- [Instructions for the task] In the data below, one line contains "there is a carry" and a later one contains "num1 //= 10". Print both, with every line between them, exactly and alone.

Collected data
# # # # #

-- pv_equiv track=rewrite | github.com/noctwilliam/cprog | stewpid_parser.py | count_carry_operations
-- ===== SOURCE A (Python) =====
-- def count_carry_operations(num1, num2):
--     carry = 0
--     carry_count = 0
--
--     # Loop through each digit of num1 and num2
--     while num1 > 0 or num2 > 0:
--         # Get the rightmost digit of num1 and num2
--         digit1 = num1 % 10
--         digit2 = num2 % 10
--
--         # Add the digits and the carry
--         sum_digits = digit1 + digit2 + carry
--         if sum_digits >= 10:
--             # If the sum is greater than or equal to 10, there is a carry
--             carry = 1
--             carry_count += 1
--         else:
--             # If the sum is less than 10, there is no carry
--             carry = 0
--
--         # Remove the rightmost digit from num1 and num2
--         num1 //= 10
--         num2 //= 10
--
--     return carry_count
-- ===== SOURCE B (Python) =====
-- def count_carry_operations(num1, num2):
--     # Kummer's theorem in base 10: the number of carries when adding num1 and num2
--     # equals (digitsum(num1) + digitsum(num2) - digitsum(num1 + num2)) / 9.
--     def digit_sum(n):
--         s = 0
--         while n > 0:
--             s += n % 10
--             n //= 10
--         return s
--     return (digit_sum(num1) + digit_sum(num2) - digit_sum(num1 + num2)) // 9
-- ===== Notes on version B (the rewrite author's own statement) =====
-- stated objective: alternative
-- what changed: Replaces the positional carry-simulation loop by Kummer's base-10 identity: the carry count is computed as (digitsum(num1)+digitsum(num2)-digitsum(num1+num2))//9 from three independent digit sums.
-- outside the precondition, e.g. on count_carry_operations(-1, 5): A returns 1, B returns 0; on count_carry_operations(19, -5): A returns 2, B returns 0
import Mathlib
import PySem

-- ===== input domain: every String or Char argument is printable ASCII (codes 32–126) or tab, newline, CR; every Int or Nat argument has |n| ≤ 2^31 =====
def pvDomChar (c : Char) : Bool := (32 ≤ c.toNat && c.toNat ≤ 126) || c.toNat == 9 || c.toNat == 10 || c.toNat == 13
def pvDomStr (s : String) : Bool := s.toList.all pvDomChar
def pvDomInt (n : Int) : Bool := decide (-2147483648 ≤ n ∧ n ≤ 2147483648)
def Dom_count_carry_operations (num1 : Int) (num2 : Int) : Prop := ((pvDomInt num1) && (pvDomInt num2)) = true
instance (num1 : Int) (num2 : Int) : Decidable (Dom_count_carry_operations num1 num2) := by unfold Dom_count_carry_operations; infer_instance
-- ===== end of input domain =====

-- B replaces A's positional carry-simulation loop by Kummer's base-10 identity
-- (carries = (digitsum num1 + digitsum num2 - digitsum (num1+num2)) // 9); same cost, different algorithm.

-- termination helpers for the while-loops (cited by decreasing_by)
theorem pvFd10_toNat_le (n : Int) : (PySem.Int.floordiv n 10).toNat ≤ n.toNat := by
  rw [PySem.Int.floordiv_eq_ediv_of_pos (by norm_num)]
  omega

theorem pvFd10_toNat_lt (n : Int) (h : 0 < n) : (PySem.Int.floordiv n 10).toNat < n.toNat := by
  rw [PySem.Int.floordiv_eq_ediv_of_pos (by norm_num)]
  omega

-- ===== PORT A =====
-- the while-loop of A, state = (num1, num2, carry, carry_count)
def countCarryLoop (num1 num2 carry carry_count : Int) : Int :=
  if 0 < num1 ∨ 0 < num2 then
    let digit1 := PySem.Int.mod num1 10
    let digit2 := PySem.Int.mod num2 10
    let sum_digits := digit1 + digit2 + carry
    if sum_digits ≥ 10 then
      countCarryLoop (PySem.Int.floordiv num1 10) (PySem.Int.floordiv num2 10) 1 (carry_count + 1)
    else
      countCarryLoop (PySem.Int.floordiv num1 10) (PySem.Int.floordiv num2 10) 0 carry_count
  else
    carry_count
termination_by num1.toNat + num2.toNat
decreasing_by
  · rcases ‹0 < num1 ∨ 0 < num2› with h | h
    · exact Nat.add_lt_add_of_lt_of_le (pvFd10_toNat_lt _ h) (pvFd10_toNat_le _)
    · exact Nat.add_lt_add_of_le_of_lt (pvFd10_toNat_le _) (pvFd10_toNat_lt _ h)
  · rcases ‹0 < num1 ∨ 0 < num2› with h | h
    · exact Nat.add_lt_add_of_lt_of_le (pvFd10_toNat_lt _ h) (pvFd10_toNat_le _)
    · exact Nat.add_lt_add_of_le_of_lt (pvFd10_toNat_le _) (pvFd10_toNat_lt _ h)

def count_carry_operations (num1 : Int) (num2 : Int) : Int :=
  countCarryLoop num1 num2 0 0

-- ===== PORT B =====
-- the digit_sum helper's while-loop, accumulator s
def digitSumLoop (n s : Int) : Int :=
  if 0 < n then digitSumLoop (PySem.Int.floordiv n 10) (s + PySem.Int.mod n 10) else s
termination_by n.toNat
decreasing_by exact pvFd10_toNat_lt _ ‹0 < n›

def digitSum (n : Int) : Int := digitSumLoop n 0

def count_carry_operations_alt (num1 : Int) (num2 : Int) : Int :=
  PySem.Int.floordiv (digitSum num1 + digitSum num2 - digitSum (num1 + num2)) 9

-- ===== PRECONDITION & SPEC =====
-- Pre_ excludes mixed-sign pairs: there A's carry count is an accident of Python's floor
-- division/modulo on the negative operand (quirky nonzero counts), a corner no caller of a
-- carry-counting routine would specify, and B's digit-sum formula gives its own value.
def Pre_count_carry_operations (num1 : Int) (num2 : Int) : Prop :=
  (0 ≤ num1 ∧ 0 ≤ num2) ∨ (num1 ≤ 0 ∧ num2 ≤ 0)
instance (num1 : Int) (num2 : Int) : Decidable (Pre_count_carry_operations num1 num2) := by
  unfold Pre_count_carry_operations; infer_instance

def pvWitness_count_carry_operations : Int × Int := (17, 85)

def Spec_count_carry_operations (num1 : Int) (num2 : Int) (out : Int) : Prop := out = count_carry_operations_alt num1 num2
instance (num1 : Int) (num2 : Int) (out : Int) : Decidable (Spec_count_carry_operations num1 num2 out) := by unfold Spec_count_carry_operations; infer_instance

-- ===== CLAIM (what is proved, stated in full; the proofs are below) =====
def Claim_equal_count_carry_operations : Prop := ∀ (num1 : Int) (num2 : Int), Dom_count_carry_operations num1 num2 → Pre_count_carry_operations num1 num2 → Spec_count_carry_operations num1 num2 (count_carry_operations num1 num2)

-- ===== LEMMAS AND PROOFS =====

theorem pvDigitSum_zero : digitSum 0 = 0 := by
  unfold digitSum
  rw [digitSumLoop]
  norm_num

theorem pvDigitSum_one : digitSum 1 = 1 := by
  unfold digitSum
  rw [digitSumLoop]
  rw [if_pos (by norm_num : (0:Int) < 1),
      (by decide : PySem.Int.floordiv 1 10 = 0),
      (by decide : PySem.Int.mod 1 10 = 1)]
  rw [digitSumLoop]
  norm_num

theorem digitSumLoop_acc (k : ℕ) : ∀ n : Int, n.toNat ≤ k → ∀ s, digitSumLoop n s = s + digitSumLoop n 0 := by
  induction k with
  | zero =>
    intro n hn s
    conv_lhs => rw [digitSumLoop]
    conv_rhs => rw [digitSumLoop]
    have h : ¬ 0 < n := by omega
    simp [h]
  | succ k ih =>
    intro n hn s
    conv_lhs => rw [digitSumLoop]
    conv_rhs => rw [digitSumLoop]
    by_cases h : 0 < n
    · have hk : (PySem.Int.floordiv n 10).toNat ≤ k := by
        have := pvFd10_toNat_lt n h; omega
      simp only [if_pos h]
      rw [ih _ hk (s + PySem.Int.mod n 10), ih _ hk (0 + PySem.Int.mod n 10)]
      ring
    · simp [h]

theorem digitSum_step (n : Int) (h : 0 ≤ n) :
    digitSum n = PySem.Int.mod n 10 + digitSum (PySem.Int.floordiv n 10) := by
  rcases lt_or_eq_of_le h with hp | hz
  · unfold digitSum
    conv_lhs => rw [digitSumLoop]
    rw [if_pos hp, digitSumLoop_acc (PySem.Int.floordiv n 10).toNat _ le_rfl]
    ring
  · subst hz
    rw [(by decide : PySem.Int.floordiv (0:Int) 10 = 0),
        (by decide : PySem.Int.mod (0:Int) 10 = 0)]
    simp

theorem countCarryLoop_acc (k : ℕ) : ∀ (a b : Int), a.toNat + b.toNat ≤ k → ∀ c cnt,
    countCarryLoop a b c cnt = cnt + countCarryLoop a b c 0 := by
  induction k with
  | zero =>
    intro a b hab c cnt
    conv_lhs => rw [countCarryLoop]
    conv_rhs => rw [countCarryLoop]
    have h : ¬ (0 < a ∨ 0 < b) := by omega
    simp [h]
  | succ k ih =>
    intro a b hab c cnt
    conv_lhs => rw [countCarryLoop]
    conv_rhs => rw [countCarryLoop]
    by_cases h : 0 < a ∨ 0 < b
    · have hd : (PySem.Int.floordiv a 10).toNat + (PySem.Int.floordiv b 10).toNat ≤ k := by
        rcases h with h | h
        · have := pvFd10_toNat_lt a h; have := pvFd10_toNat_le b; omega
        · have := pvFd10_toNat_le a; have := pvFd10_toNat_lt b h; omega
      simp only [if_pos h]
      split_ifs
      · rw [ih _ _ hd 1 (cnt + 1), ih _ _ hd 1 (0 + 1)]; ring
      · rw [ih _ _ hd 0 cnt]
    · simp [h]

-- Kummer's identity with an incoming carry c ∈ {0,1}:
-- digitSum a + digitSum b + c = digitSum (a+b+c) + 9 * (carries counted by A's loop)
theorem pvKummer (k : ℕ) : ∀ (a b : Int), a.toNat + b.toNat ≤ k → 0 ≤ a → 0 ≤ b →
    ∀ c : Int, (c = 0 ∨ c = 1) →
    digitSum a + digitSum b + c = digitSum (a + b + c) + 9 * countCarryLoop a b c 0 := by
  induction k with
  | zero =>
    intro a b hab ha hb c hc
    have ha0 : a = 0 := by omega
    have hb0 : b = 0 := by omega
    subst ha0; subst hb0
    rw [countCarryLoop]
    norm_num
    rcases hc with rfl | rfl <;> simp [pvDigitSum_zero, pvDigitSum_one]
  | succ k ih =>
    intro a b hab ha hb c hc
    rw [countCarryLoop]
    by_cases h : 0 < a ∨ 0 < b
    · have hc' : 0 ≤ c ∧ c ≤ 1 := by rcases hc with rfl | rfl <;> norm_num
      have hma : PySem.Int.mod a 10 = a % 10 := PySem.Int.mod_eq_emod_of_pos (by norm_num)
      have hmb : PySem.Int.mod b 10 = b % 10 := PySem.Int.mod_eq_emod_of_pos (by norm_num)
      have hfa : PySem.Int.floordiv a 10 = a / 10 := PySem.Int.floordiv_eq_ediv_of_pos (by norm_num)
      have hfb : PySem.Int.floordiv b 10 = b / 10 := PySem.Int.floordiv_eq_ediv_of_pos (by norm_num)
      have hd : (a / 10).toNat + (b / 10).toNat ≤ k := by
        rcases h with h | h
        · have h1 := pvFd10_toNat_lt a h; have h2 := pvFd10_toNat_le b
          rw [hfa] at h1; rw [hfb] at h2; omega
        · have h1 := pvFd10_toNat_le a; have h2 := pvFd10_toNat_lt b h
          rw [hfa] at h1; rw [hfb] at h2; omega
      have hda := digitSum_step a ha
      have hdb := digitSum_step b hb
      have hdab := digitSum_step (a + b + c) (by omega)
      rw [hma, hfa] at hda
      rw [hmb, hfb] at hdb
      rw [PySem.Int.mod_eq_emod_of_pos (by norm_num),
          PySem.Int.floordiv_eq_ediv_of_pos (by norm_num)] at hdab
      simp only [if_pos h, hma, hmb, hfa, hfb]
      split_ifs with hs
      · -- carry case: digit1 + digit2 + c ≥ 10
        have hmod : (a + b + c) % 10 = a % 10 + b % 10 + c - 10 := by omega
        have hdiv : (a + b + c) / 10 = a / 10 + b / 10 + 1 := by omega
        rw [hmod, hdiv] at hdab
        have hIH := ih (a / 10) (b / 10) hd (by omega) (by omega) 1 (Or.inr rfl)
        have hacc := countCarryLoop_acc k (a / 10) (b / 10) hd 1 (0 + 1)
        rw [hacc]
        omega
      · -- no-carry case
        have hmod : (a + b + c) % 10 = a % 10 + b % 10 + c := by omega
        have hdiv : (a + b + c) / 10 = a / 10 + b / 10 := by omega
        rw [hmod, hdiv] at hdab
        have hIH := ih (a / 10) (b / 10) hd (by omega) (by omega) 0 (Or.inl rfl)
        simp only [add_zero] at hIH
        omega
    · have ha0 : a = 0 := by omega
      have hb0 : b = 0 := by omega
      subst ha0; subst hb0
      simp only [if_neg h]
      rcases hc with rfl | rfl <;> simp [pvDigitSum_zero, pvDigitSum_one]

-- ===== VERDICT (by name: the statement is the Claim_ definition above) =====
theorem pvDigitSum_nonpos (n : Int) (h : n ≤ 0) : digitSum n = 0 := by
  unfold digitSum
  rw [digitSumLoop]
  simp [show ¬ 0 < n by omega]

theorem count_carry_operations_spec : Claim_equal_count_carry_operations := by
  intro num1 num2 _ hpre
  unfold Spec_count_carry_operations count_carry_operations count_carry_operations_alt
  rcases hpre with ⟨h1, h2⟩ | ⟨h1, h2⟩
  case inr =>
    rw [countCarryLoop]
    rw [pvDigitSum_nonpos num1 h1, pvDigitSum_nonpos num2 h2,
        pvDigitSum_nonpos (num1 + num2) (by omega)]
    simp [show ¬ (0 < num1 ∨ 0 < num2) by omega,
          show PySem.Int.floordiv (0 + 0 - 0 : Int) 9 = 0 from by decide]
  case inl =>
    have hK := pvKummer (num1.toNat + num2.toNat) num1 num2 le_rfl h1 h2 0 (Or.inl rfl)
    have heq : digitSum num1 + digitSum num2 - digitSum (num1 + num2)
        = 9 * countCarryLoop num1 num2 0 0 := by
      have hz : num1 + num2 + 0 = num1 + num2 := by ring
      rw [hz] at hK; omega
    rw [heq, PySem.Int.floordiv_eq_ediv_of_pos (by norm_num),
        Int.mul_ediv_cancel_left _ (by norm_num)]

# # # # #

- [Output below]
--             # If the sum is greater than or equal to 10, there is a carry
--             carry = 1
--             carry_count += 1
--         else:
--             # If the sum is less than 10, there is no carry
--             carry = 0
--
--         # Remove the rightmost digit from num1 and num2
--         num1 //= 10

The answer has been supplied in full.